And I also want to thank Foreign Minister Kouchner. We had a very productive discussion on a range of challenges and opportunities that France and the United States both share.

And I also want to say that I recall our meeting the first time. I don't know whether people are aware that, when President Sarkozy went to Washington, he wasn't yet elected as president. He met with only two United States senators. That was me and John McCain.

(LAUGHTER)

So I would suggest that, for the reporters in the room, if you want to know something about elections, you should talk to the president of France.

(LAUGHTER)

He seems to have a good nose for how things play out.

I obviously am very appreciative of President Sarkozy's longstanding commitment to strengthen the bilateral relationship between France and the United States and enhance transatlantic relations as a whole. He has been a great leader on this, and the American people greatly appreciate President Sarkozy's approach to the relationship between our two countries.

When he came as president now to speak, he was treated like a rock star. Everybody loved him. And I think it was after that that everybody decided to call French fries "French fries" again in the cafeteria.

(LAUGHTER)

But I share his view that the United States and Europe can and will accomplish far more when we join in common cause. And today we reviewed some of the key goals that the United States and France can work together towards.

First, we discussed some of the common security challenges that we face, including peace between the Israelis and the Palestinians, which is obviously so important to all of us.

We discussed Iraq, and I gave my impressions about the improved situation there.

We discussed Afghanistan, which is absolutely critical, and I thanked President Sarkozy and the people of France for the extraordinary commitment. While I was in Afghanistan, the NATO commanders, the U.S. commanders on the ground all expressed great admiration and appreciation for the wonderful work that the French troops are doing in Afghanistan.

And we talked about Iran, which we agree is an extraordinarily grave situation. President Sarkozy and I agree that the world must send a clear message to Iran to end its illicit nuclear program. A nuclear-armed Iran would pose a grave threat to both of our nations. It would endanger Israel and the rest of the region and could embolden terrorists and spark a dangerous arm race in the Middle East.

So I applaud France's current role in the E.U. 3-plus-3 efforts to use strong diplomacy to end this threat. It's important as we move forward for the United States and our European allies to remain full partners in this effort.

And that's why I'm glad that the United States assigned Bill Burns, who's an outstanding diplomat, to participate in the current talks that are taking place.

And my expectation is, is that we're going to present a clear choice to Iran: Change your behavior and you will be fully integrated into the international community, with all of the benefits that go with that. Continue your illicit nuclear program, and the international community as a whole will ratchet up pressure with stronger and increased sanctions.

And we should have no illusion that progress will come easily. But we should -- I do want to make this point. Iran should accept the proposals that President Sarkozy and the E.U. 3-plus-3 are presenting now. Don't wait for the next president, because the pressure, I think, is only going to build.

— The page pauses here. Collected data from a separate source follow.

-- pv_equiv track=rewrite | github.com/Haoran12/assessv2 | scripts/migrate_legacy_vote_and_grade_rules.py | normalize_period_list
-- ===== SOURCE A (Python) =====
-- from typing import Any
--
-- def normalize_period_list(value: Any) -> list[str]:
--     if not isinstance(value, list):
--         return []
--     result: list[str] = []
--     seen: set[str] = set()
--     for item in value:
--         code = str(item or "").strip().upper()
--         if not code or code in seen:
--             continue
--         seen.add(code)
--         result.append(code)
--     return result
-- ===== SOURCE B (Python) =====
-- def normalize_period_list(value):
--     if not isinstance(value, list):
--         return []
--     first_at = {}
--     for position, item in enumerate(value):
--         code = str(item or "").strip().upper()
--         if code:
--             first_at.setdefault(code, position)
--     return [code for code, _ in sorted(first_at.items(), key=lambda kv: kv[1])]
-- ===== Notes on version B (the rewrite author's own statement) =====
-- stated objective: alternative
-- what changed: Instead of A's streaming seen-set with a result list, B records the first position of each nonempty normalized code in a dict keyed by code, then recovers the output by sorting the (code, first position) pairs by position.
import Mathlib
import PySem

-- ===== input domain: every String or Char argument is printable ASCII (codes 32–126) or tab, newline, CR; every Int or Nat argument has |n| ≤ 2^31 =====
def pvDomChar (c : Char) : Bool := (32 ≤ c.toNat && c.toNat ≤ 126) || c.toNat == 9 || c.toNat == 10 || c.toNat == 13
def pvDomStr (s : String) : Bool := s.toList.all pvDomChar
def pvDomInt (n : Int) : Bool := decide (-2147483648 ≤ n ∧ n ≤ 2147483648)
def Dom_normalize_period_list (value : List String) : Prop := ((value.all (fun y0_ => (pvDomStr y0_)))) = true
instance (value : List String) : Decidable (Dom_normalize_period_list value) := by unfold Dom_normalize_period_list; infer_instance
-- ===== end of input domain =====

-- B replaces A's streaming seen-set/result-list loop by a dict of first positions per code
-- followed by a sort on position; objective: alternative, same practical cost.


-- ===== PORT A =====
-- str(item or "") on a string item: item if nonempty, else ""
def pvNormCode (item : String) : String :=
  PySem.Str.upper (PySem.Str.strip (if item == "" then "" else item))

def normalize_period_list (value : List String) : List String :=
  (value.foldl
    (fun (st : List String × PySem.Set String) item =>
      let code := pvNormCode item
      if code = "" ∨ PySem.Set.contains st.2 code then st
      else (st.1 ++ [code], PySem.Set.add st.2 code))
    ([], PySem.Set.empty)).1

-- ===== PORT B =====
def normalize_period_list_alt (value : List String) : List String :=
  let first_at := (PySem.List.enumerate value 0).foldl
    (fun (d : PySem.Dict String Int) p =>
      let code := pvNormCode p.2
      if code = "" then d else d.setdefault code p.1)
    PySem.Dict.empty
  (PySem.List.sorted first_at.items (fun kv => kv.2) false).map (fun kv => kv.1)

-- ===== PRECONDITION & SPEC =====
def Spec_normalize_period_list (value : List String) (out : List String) : Prop := out = normalize_period_list_alt value
instance (value : List String) (out : List String) : Decidable (Spec_normalize_period_list value out) := by unfold Spec_normalize_period_list; infer_instance

-- ===== CLAIM (what is proved, stated in full; the proofs are below) =====
def Claim_equal_normalize_period_list : Prop := ∀ (value : List String), Dom_normalize_period_list value → Spec_normalize_period_list value (normalize_period_list value)

-- ===== LEMMAS AND PROOFS =====

-- B's dict fold, abbreviated for the lemmas
def pvStepB (d : PySem.Dict String Int) (p : Int × String) : PySem.Dict String Int :=
  let code := pvNormCode p.2
  if code = "" then d else d.setdefault code p.1

-- A's result list equals the key list of B's dict (both record first occurrences in order).
theorem pv_keys_eq (L : List String) (i : Int) (d : PySem.Dict String Int) :
    (L.foldl
      (fun (st : List String × PySem.Set String) item =>
        let code := pvNormCode item
        if code = "" ∨ PySem.Set.contains st.2 code then st
        else (st.1 ++ [code], PySem.Set.add st.2 code))
      (d.keys, d.keys)).1
    = ((PySem.List.enumerate L i).foldl pvStepB d).keys := by
  induction L generalizing i d with
  | nil => rfl
  | cons a t ih =>
    rw [PySem.List.enumerate_cons, List.foldl_cons, List.foldl_cons]
    by_cases h0 : pvNormCode a = ""
    · rw [if_pos (Or.inl h0), show pvStepB d (i, a) = d from by simp [pvStepB, h0]]
      exact ih (i+1) d
    · by_cases hc : PySem.Set.contains d.keys (pvNormCode a) = true
      · have hcd : d.contains (pvNormCode a) = true := by
          rw [PySem.Dict.contains_iff_mem_keys]
          simpa using hc
        rw [if_pos (Or.inr hc),
            show pvStepB d (i, a) = d from by
              simp [pvStepB, h0, PySem.Dict.setdefault, hcd]]
        exact ih (i+1) d
      · have hcd : d.contains (pvNormCode a) = false := by
          rw [Bool.eq_false_iff]
          intro hco
          rw [PySem.Dict.contains_iff_mem_keys] at hco
          exact hc (by simpa using hco)
        have hnm : pvNormCode a ∉ d.keys := by
          have := (PySem.Set.contains_iff (s := d.keys) (x := pvNormCode a))
          intro hmem; exact hc (this.mpr hmem)
        have hstep : pvStepB d (i, a) = d.insert (pvNormCode a) i := by
          simp only [pvStepB, h0, PySem.Dict.setdefault, hcd, Bool.false_eq_true,
            ite_false]
          exact (PySem.Dict.ext (PySem.Dict.items_insert_of_not_contains (v := i) (h := hcd))).symm
        have hkeys : (d.insert (pvNormCode a) i).keys = d.keys ++ [pvNormCode a] :=
          PySem.Dict.keys_insert_of_not_contains (v := i) (h := hcd)
        have hadd : PySem.Set.add d.keys (pvNormCode a) = d.keys ++ [pvNormCode a] := by
          simp [PySem.Set.add, hnm]
        rw [if_neg (by rintro (h | h); exact h0 h; exact hc h), hadd, hstep]
        have := ih (i+1) (d.insert (pvNormCode a) i)
        rw [hkeys] at this
        exact this

-- every stored position is below the running index, and positions are nondecreasing in dict order
theorem pv_pairwise (L : List String) (i : Int) (d : PySem.Dict String Int)
    (hb : ∀ p ∈ d.items, p.2 < i)
    (hp : d.items.Pairwise (fun a b => a.2 ≤ b.2)) :
    ((PySem.List.enumerate L i).foldl pvStepB d).items.Pairwise (fun a b => a.2 ≤ b.2) := by
  induction L generalizing i d with
  | nil => exact hp
  | cons a t ih =>
    rw [PySem.List.enumerate_cons, List.foldl_cons]
    by_cases h0 : pvNormCode a = ""
    · rw [show pvStepB d (i, a) = d from by simp [pvStepB, h0]]
      exact ih (i + 1) d (fun p hm => lt_trans (hb p hm) (by omega)) hp
    · by_cases hcd : d.contains (pvNormCode a) = true
      · rw [show pvStepB d (i, a) = d from by simp [pvStepB, h0, PySem.Dict.setdefault, hcd]]
        exact ih (i + 1) d (fun p hm => lt_trans (hb p hm) (by omega)) hp
      · have hcd' : d.contains (pvNormCode a) = false := by
          rw [Bool.eq_false_iff]; exact hcd
        have hstep : pvStepB d (i, a) = d.insert (pvNormCode a) i := by
          simp only [pvStepB, h0, PySem.Dict.setdefault, hcd', Bool.false_eq_true, ite_false]
          exact (PySem.Dict.ext (PySem.Dict.items_insert_of_not_contains (v := i) (h := hcd'))).symm
        rw [hstep]
        refine ih (i + 1) (d.insert (pvNormCode a) i) ?_ ?_
        · intro p hm
          rw [PySem.Dict.items_insert_of_not_contains (v := i) (h := hcd')] at hm
          rcases List.mem_append.mp hm with h | h
          · exact lt_trans (hb p h) (by omega)
          · rw [List.mem_singleton.mp h]
            exact (by omega : (i : Int) < i + 1)
        · rw [PySem.Dict.items_insert_of_not_contains (v := i) (h := hcd')]
          refine List.pairwise_append.mpr ⟨hp, List.pairwise_singleton _ _, ?_⟩
          intro p hm q hq
          rw [List.mem_singleton.mp hq]
          exact le_of_lt (hb p hm)

-- ===== VERDICT (by name: the statement is the Claim_ definition above) =====
theorem normalize_period_list_spec : Claim_equal_normalize_period_list := by
  intro value _
  unfold Spec_normalize_period_list
  have hpw := pv_pairwise value 0 PySem.Dict.empty
    (by intro p hm; simp [PySem.Dict.empty] at hm) (by simp [PySem.Dict.empty])
  have halt : normalize_period_list_alt value
      = (PySem.List.sorted ((PySem.List.enumerate value 0).foldl pvStepB PySem.Dict.empty).items
          (fun kv => kv.2) false).map (fun kv => kv.1) := rfl
  have hs : PySem.List.sorted
        ((PySem.List.enumerate value 0).foldl pvStepB PySem.Dict.empty).items
        (fun kv => kv.2) false
      = ((PySem.List.enumerate value 0).foldl pvStepB PySem.Dict.empty).items :=
    PySem.List.sorted_eq_self_of_pairwise _ _ hpw
  rw [halt, hs]
  exact (pv_keys_eq value 0 PySem.Dict.empty).trans (by simp [PySem.Dict.keys])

Now, this is part of the broader security agenda that we both care about, so we talked about Afghanistan. And, again, I think President Sarkozy's step to greater integration with NATO is going to enhance NATO's ability to combat 21st-century challenges, ranging from counterterrorism to peacekeeping. And I applauded him for that.

I think the United States should welcome a powerful defense in Europe. And I think the leadership that President Sarkozy is showing on this is important.

We also talked about Darfur and the need for the United States to join with the Europeans to prevent the continuing spread of instability and despair that affects not only Sudan, but also the broader region.

So the last point I want to make -- and then we can open it up for questions -- is President Sarkozy emphasized that, in his upcoming role as president of the E.U., one of the biggest priorities is going to be the issue of climate change.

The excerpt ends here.